All steps are configured via the config.json file, such that they can be run by simply starting the respective python file.
Notable configurations include:
-
pre_year_min: the minimum year after which you want to include papers from the snapshot into your model
-
embeddings_precision: precision used for the SentenceTransformer encoding, according to https://www.sbert.net/docs/package_reference/sentence_transformer/SentenceTransformer.html
Use 'ubinary' for quantized embeddings. -
train_models: settings for the selection of papers in step 4
If you wanna train all papers at once, set "model_filter" to "None".
Otherwise you can choose between "archives", "outliers" or "hierarchy" and set "percent_of_papers" to the desired percentage of papers to be selected proportionally. -
agg_models: settings for step 8
parent_model: the previously trained model to use
max_cluster_distance: the maximum distance between topics to be merged together in the resulting model -
bert_params: various parameters for the different BERTopic components
See the documentations for BERTopic, UMAP and HDBSCAN for understanding their respective use.
Notably, the adapted BERTopic pipeline allows you to define a whole range of min_cluster_sizes and min_sample_sizes to be used by HDBSCAN, and the one with the highest DBCV score will be chosen automatically.
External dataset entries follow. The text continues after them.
-- pv_equiv track=rewrite | github.com/kgladstone/immaculate_grid_mlb_analysis | src/app/tabs/simulator_tab.py | _build_cube_counts
-- ===== SOURCE A (Python) =====
-- def _count_players_with_all(player_sets: list[set[str]], required_franchids: set[str]) -> int:
--     return sum(1 for s in player_sets if required_franchids.issubset(s))
--
-- def _build_cube_counts(
--     x_codes: list[str],
--     y_codes: list[str],
--     z_codes: list[str],
--     player_sets: list[set[str]],
-- ) -> list[list[list[int]]]:
--     cube = []
--     for z in z_codes:
--         layer = []
--         for x in x_codes:
--             row = []
--             for y in y_codes:
--                 row.append(_count_players_with_all(player_sets, {x, y, z}))
--             layer.append(row)
--         cube.append(layer)
--     return cube
-- ===== SOURCE B (Python) =====
-- def _build_cube_counts(
--     x_codes: list[str],
--     y_codes: list[str],
--     z_codes: list[str],
--     player_sets: list[set[str]],
-- ) -> list[list[list[int]]]:
--     xs = list(dict.fromkeys(x_codes))
--     ys = list(dict.fromkeys(y_codes))
--     zs = list(dict.fromkeys(z_codes))
--     counts = {}
--     for s in player_sets:
--         for x in xs:
--             if x in s:
--                 for y in ys:
--                     if y in s:
--                         for z in zs:
--                             if z in s:
--                                 k = (x, y, z)
--                                 counts[k] = counts.get(k, 0) + 1
--     return [
--         [[counts.get((x, y, z), 0) for y in y_codes] for x in x_codes]
--         for z in z_codes
--     ]
-- ===== Notes on version B (the rewrite author's own statement) =====
-- stated objective: faster
-- what changed: Instead of scanning all players for every (x,y,z) cell, B makes one pass over the players, incrementing a hash-map counter only at the code triples each player actually covers, then reads the cube off the counter.
import Mathlib
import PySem

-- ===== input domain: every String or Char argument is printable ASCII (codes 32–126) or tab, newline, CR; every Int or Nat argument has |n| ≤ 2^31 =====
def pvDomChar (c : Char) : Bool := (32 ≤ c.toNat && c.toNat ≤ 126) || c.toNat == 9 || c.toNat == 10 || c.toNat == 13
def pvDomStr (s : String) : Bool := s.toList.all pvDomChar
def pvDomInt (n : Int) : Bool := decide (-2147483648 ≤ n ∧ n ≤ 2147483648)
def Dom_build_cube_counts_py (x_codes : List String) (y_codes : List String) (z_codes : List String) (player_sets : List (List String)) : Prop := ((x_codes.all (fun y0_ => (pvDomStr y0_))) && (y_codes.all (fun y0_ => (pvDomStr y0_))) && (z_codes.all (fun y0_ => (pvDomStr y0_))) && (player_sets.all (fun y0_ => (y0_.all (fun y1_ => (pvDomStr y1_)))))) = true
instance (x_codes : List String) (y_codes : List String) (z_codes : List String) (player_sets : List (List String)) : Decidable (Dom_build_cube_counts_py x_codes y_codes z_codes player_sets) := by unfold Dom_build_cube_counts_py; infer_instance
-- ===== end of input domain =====

-- B replaces A's per-cell scan of all players by one pass over the players that increments a
-- counter keyed by the code triples each player covers; objective: faster (asymptotic).

-- ===== PORT A =====
-- sum(1 for s in player_sets if required_franchids.issubset(s))
def pv_count_players_with_all (player_sets : List (List String)) (required_franchids : List String) : Int :=
  player_sets.foldl (fun acc s => if PySem.Set.issubset required_franchids s then acc + 1 else acc) 0

def build_cube_counts_py (x_codes : List String) (y_codes : List String) (z_codes : List String) (player_sets : List (List String)) : List (List (List Int)) :=
  z_codes.foldl (fun cube z =>
    cube ++ [x_codes.foldl (fun layer x =>
      layer ++ [y_codes.foldl (fun row y =>
        row ++ [pv_count_players_with_all player_sets (PySem.Set.ofList [x, y, z])]) []]) []]) []

-- ===== PORT B =====
-- innermost loop: 'for z in zs: if z in s: counts[(x,y,z)] = counts.get((x,y,z),0)+1'
def pvBumpZ (s : List String) (x y : String) (zs : List String)
    (d : PySem.Dict (String × String × String) Int) : PySem.Dict (String × String × String) Int :=
  zs.foldl (fun d z => if s.contains z then d.insert (x, y, z) (d.getD (x, y, z) 0 + 1) else d) d

def pvBumpY (s : List String) (x : String) (ys zs : List String)
    (d : PySem.Dict (String × String × String) Int) : PySem.Dict (String × String × String) Int :=
  ys.foldl (fun d y => if s.contains y then pvBumpZ s x y zs d else d) d

def pvBumpX (s : List String) (xs ys zs : List String)
    (d : PySem.Dict (String × String × String) Int) : PySem.Dict (String × String × String) Int :=
  xs.foldl (fun d x => if s.contains x then pvBumpY s x ys zs d else d) d

def build_cube_counts_py_alt (x_codes : List String) (y_codes : List String) (z_codes : List String) (player_sets : List (List String)) : List (List (List Int)) :=
  let xs := PySem.List.dedup x_codes
  let ys := PySem.List.dedup y_codes
  let zs := PySem.List.dedup z_codes
  let counts := player_sets.foldl (fun d s => pvBumpX s xs ys zs d) PySem.Dict.empty
  z_codes.map (fun z => x_codes.map (fun x => y_codes.map (fun y => counts.getD (x, y, z) 0)))

-- ===== PRECONDITION & SPEC =====
def Spec_build_cube_counts_py (x_codes : List String) (y_codes : List String) (z_codes : List String) (player_sets : List (List String)) (out : List (List (List Int))) : Prop := out = build_cube_counts_py_alt x_codes y_codes z_codes player_sets
instance (x_codes : List String) (y_codes : List String) (z_codes : List String) (player_sets : List (List String)) (out : List (List (List Int))) : Decidable (Spec_build_cube_counts_py x_codes y_codes z_codes player_sets out) := by unfold Spec_build_cube_counts_py; infer_instance

-- ===== CLAIM (what is proved, stated in full; the proofs are below) =====
def Claim_equal_build_cube_counts_py : Prop := ∀ (x_codes : List String) (y_codes : List String) (z_codes : List String) (player_sets : List (List String)), Dom_build_cube_counts_py x_codes y_codes z_codes player_sets → Spec_build_cube_counts_py x_codes y_codes z_codes player_sets (build_cube_counts_py x_codes y_codes z_codes player_sets)

-- ===== LEMMAS AND PROOFS =====

-- {x, y, z}.issubset(s) tests exactly membership of the three codes
lemma pv_sub3 (x y z : String) (s : List String) :
    PySem.Set.issubset (PySem.Set.ofList [x, y, z]) s = (s.contains x && s.contains y && s.contains z) := by
  rw [Bool.eq_iff_iff]
  simp only [PySem.Set.issubset_iff, PySem.Set.mem_ofList, Bool.and_eq_true, List.contains_iff_mem,
    List.mem_cons, List.not_mem_nil, or_false]
  constructor
  · intro h; exact ⟨⟨h x (Or.inl rfl), h y (Or.inr (Or.inl rfl))⟩, h z (Or.inr (Or.inr rfl))⟩
  · rintro ⟨⟨hx, hy⟩, hz⟩ c hc
    rcases hc with rfl | rfl | rfl <;> assumption

lemma pvBumpZ_cons (s : List String) (x y a : String) (t : List String) (d : PySem.Dict (String × String × String) Int) :
    pvBumpZ s x y (a :: t) d
      = pvBumpZ s x y t (if s.contains a then d.insert (x, y, a) (d.getD (x, y, a) 0 + 1) else d) := by
  simp only [pvBumpZ, List.foldl_cons]

lemma pvBumpY_cons (s : List String) (x a : String) (t zs : List String) (d : PySem.Dict (String × String × String) Int) :
    pvBumpY s x (a :: t) zs d = pvBumpY s x t zs (if s.contains a then pvBumpZ s x a zs d else d) := by
  simp only [pvBumpY, List.foldl_cons]

lemma pvBumpX_cons (s : List String) (a : String) (t ys zs : List String) (d : PySem.Dict (String × String × String) Int) :
    pvBumpX s (a :: t) ys zs d = pvBumpX s t ys zs (if s.contains a then pvBumpY s a ys zs d else d) := by
  simp only [pvBumpX, List.foldl_cons]

lemma pvBumpZ_ne (s : List String) (x' y' x y z : String) (zs : List String) (d : PySem.Dict (String × String × String) Int)
    (hne : x' ≠ x ∨ y' ≠ y) :
    (pvBumpZ s x' y' zs d).getD (x, y, z) 0 = d.getD (x, y, z) 0 := by
  induction zs generalizing d with
  | nil => rfl
  | cons a t ih =>
    rw [pvBumpZ_cons, ih]
    split
    · rw [PySem.Dict.getD_insert_of_ne]
      intro he
      injection he with h1 h2; injection h2 with h2 _
      rcases hne with h | h
      · exact h h1.symm
      · exact h h2.symm
    · rfl

lemma pvBumpZ_skip (s : List String) (x y z : String) (zs : List String) (d : PySem.Dict (String × String × String) Int)
    (hz : z ∉ zs) :
    (pvBumpZ s x y zs d).getD (x, y, z) 0 = d.getD (x, y, z) 0 := by
  induction zs generalizing d with
  | nil => rfl
  | cons a t ih =>
    have haz : z ≠ a := fun h => hz (h ▸ List.mem_cons_self)
    have ht : z ∉ t := fun h => hz (List.mem_cons_of_mem _ h)
    rw [pvBumpZ_cons, ih _ ht]
    split
    · rw [PySem.Dict.getD_insert_of_ne]; simp [haz]
    · rfl

lemma pvBumpZ_hit (s : List String) (x y z : String) (zs : List String) (d : PySem.Dict (String × String × String) Int)
    (hnd : zs.Nodup) (hz : z ∈ zs) :
    (pvBumpZ s x y zs d).getD (x, y, z) 0 = d.getD (x, y, z) 0 + (if s.contains z then 1 else 0) := by
  induction zs generalizing d with
  | nil => cases hz
  | cons a t ih =>
    rw [pvBumpZ_cons]
    rcases List.mem_cons.mp hz with rfl | hzt
    · have hnt : z ∉ t := (List.nodup_cons.mp hnd).1
      by_cases hc : s.contains z
      · rw [if_pos hc, pvBumpZ_skip s x y z t _ hnt, PySem.Dict.getD_insert_self, if_pos hc]
      · rw [if_neg hc, pvBumpZ_skip s x y z t _ hnt, if_neg hc, add_zero]
    · have haz : z ≠ a := fun h => (List.nodup_cons.mp hnd).1 (h ▸ hzt)
      have hnt := (List.nodup_cons.mp hnd).2
      rw [ih _ hnt hzt]
      split
      · rw [PySem.Dict.getD_insert_of_ne]; simp [haz]
      · rfl

lemma pvBumpY_ne (s : List String) (x' x y z : String) (ys zs : List String) (d : PySem.Dict (String × String × String) Int)
    (hne : x' ≠ x) :
    (pvBumpY s x' ys zs d).getD (x, y, z) 0 = d.getD (x, y, z) 0 := by
  induction ys generalizing d with
  | nil => rfl
  | cons a t ih =>
    rw [pvBumpY_cons, ih]
    split
    · exact pvBumpZ_ne _ _ _ _ _ _ _ _ (Or.inl hne)
    · rfl

lemma pvBumpY_skip (s : List String) (x y z : String) (ys zs : List String) (d : PySem.Dict (String × String × String) Int)
    (hy : y ∉ ys) :
    (pvBumpY s x ys zs d).getD (x, y, z) 0 = d.getD (x, y, z) 0 := by
  induction ys generalizing d with
  | nil => rfl
  | cons a t ih =>
    have hay : a ≠ y := fun h => hy (h ▸ List.mem_cons_self)
    have ht : y ∉ t := fun h => hy (List.mem_cons_of_mem _ h)
    rw [pvBumpY_cons, ih _ ht]
    split
    · exact pvBumpZ_ne _ _ _ _ _ _ _ _ (Or.inr hay)
    · rfl

lemma pvBumpY_hit (s : List String) (x y z : String) (ys zs : List String) (d : PySem.Dict (String × String × String) Int)
    (hndy : ys.Nodup) (hy : y ∈ ys) (hndz : zs.Nodup) (hz : z ∈ zs) :
    (pvBumpY s x ys zs d).getD (x, y, z) 0
      = d.getD (x, y, z) 0 + (if s.contains y && s.contains z then 1 else 0) := by
  induction ys generalizing d with
  | nil => cases hy
  | cons a t ih =>
    rw [pvBumpY_cons]
    rcases List.mem_cons.mp hy with rfl | hyt
    · have hnt : y ∉ t := (List.nodup_cons.mp hndy).1
      by_cases hc : s.contains y
      · rw [if_pos hc, pvBumpY_skip s x y z t zs _ hnt, pvBumpZ_hit s x y z zs d hndz hz, hc,
          Bool.true_and]
      · rw [if_neg hc, pvBumpY_skip s x y z t zs _ hnt]
        rw [Bool.not_eq_true] at hc
        rw [hc, Bool.false_and]
        simp
    · have hay : y ≠ a := fun h => (List.nodup_cons.mp hndy).1 (h ▸ hyt)
      have hnt := (List.nodup_cons.mp hndy).2
      rw [ih _ hnt hyt]
      split
      · rw [pvBumpZ_ne _ _ _ _ _ _ _ _ (Or.inr (Ne.symm hay))]
      · rfl

lemma pvBumpX_skip (s : List String) (x y z : String) (xs ys zs : List String) (d : PySem.Dict (String × String × String) Int)
    (hx : x ∉ xs) :
    (pvBumpX s xs ys zs d).getD (x, y, z) 0 = d.getD (x, y, z) 0 := by
  induction xs generalizing d with
  | nil => rfl
  | cons a t ih =>
    have hax : a ≠ x := fun h => hx (h ▸ List.mem_cons_self)
    have ht : x ∉ t := fun h => hx (List.mem_cons_of_mem _ h)
    rw [pvBumpX_cons, ih _ ht]
    split
    · exact pvBumpY_ne _ _ _ _ _ _ _ _ hax
    · rfl

lemma pvBumpX_hit (s : List String) (x y z : String) (xs ys zs : List String) (d : PySem.Dict (String × String × String) Int)
    (hndx : xs.Nodup) (hx : x ∈ xs) (hndy : ys.Nodup) (hy : y ∈ ys) (hndz : zs.Nodup) (hz : z ∈ zs) :
    (pvBumpX s xs ys zs d).getD (x, y, z) 0
      = d.getD (x, y, z) 0 + (if s.contains x && s.contains y && s.contains z then 1 else 0) := by
  induction xs generalizing d with
  | nil => cases hx
  | cons a t ih =>
    rw [pvBumpX_cons]
    rcases List.mem_cons.mp hx with rfl | hxt
    · have hnt : x ∉ t := (List.nodup_cons.mp hndx).1
      by_cases hc : s.contains x
      · rw [if_pos hc, pvBumpX_skip s x y z t ys zs _ hnt, pvBumpY_hit s x y z ys zs d hndy hy hndz hz,
          hc, Bool.true_and]
      · rw [if_neg hc, pvBumpX_skip s x y z t ys zs _ hnt]
        rw [Bool.not_eq_true] at hc
        rw [hc, Bool.false_and]
        simp
    · have hax : x ≠ a := fun h => (List.nodup_cons.mp hndx).1 (h ▸ hxt)
      have hnt := (List.nodup_cons.mp hndx).2
      rw [ih _ hnt hxt]
      split
      · rw [pvBumpY_ne _ _ _ _ _ _ _ _ (Ne.symm hax)]
      · rfl

lemma pv_counts_getD (player_sets : List (List String)) (x y z : String) (xs ys zs : List String)
    (d : PySem.Dict (String × String × String) Int)
    (hndx : xs.Nodup) (hx : x ∈ xs) (hndy : ys.Nodup) (hy : y ∈ ys) (hndz : zs.Nodup) (hz : z ∈ zs) :
    (player_sets.foldl (fun d s => pvBumpX s xs ys zs d) d).getD (x, y, z) 0
      = d.getD (x, y, z) 0
        + (player_sets.countP (fun s => s.contains x && s.contains y && s.contains z) : Int) := by
  induction player_sets generalizing d with
  | nil => simp
  | cons s t ih =>
    rw [List.foldl_cons, ih _, pvBumpX_hit s x y z xs ys zs d hndx hx hndy hy hndz hz,
      List.countP_cons]
    split <;> push_cast <;> ring

lemma pv_countA (player_sets : List (List String)) (x y z : String) :
    pv_count_players_with_all player_sets (PySem.Set.ofList [x, y, z])
      = (player_sets.countP (fun s => s.contains x && s.contains y && s.contains z) : Int) := by
  unfold pv_count_players_with_all
  rw [PySem.List.foldl_if_add_one]
  simp only [zero_add]
  congr 1
  exact List.countP_congr (fun s _ => by rw [pv_sub3])

-- ===== VERDICT (by name: the statement is the Claim_ definition above) =====
theorem build_cube_counts_py_spec : Claim_equal_build_cube_counts_py := by
  intro x_codes y_codes z_codes player_sets _
  unfold Spec_build_cube_counts_py build_cube_counts_py build_cube_counts_py_alt
  simp only [PySem.List.foldl_append_singleton_eq_map, List.nil_append]
  apply List.map_congr_left; intro z hz
  apply List.map_congr_left; intro x hx
  apply List.map_congr_left; intro y hy
  rw [pv_countA,
    pv_counts_getD player_sets x y z (PySem.List.dedup x_codes) (PySem.List.dedup y_codes)
      (PySem.List.dedup z_codes) PySem.Dict.empty (PySem.List.nodup_dedup _)
      ((PySem.List.mem_dedup _ _).mpr hx) (PySem.List.nodup_dedup _)
      ((PySem.List.mem_dedup _ _).mpr hy) (PySem.List.nodup_dedup _)
      ((PySem.List.mem_dedup _ _).mpr hz)]
  simp [PySem.Dict.getD, PySem.Dict.get?, PySem.Dict.empty]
Also, a new hyperparameter "hdbscan_min_clusters" was added, which allows setting a minimum number of resulting clusters when using the ranges.
You can add any number of additional entries to train_models, agg_models (and bert_params accordingly) to train models in batches. Set "generate_labels" to false in the bert_params to exclude the LLM and improve performance for hyperparameter tuning.
-
You're using quantized embeddings and encounter an error in method "search_closure" when trying to load a pickled BERTopic model?
Until the pynndescent module gets an official update, you'll have to manually apply the fix from lmcinnes/pynndescent#240. Download https://github.com/lmcinnes/pynndescent/blob/master/pynndescent/pynndescent_.py and replace the one throwing the error. -
You want to update your model with a new version of the arXiv dataset?
Simply run steps 1 and 2 again to import new papers and create their embeddings. This will not override your existing data. Then run steps 6 and/or 7 to assign the new papers to the exisiting topics, and finally recompute statistics with step 9. -
You want to restart the whole process?
Delete arxiv.db in the "database" folder as well as snapshot_update_date.txt in the "input" folder.
No part of the code or its documentation was created by or with the help of artificial intelligence.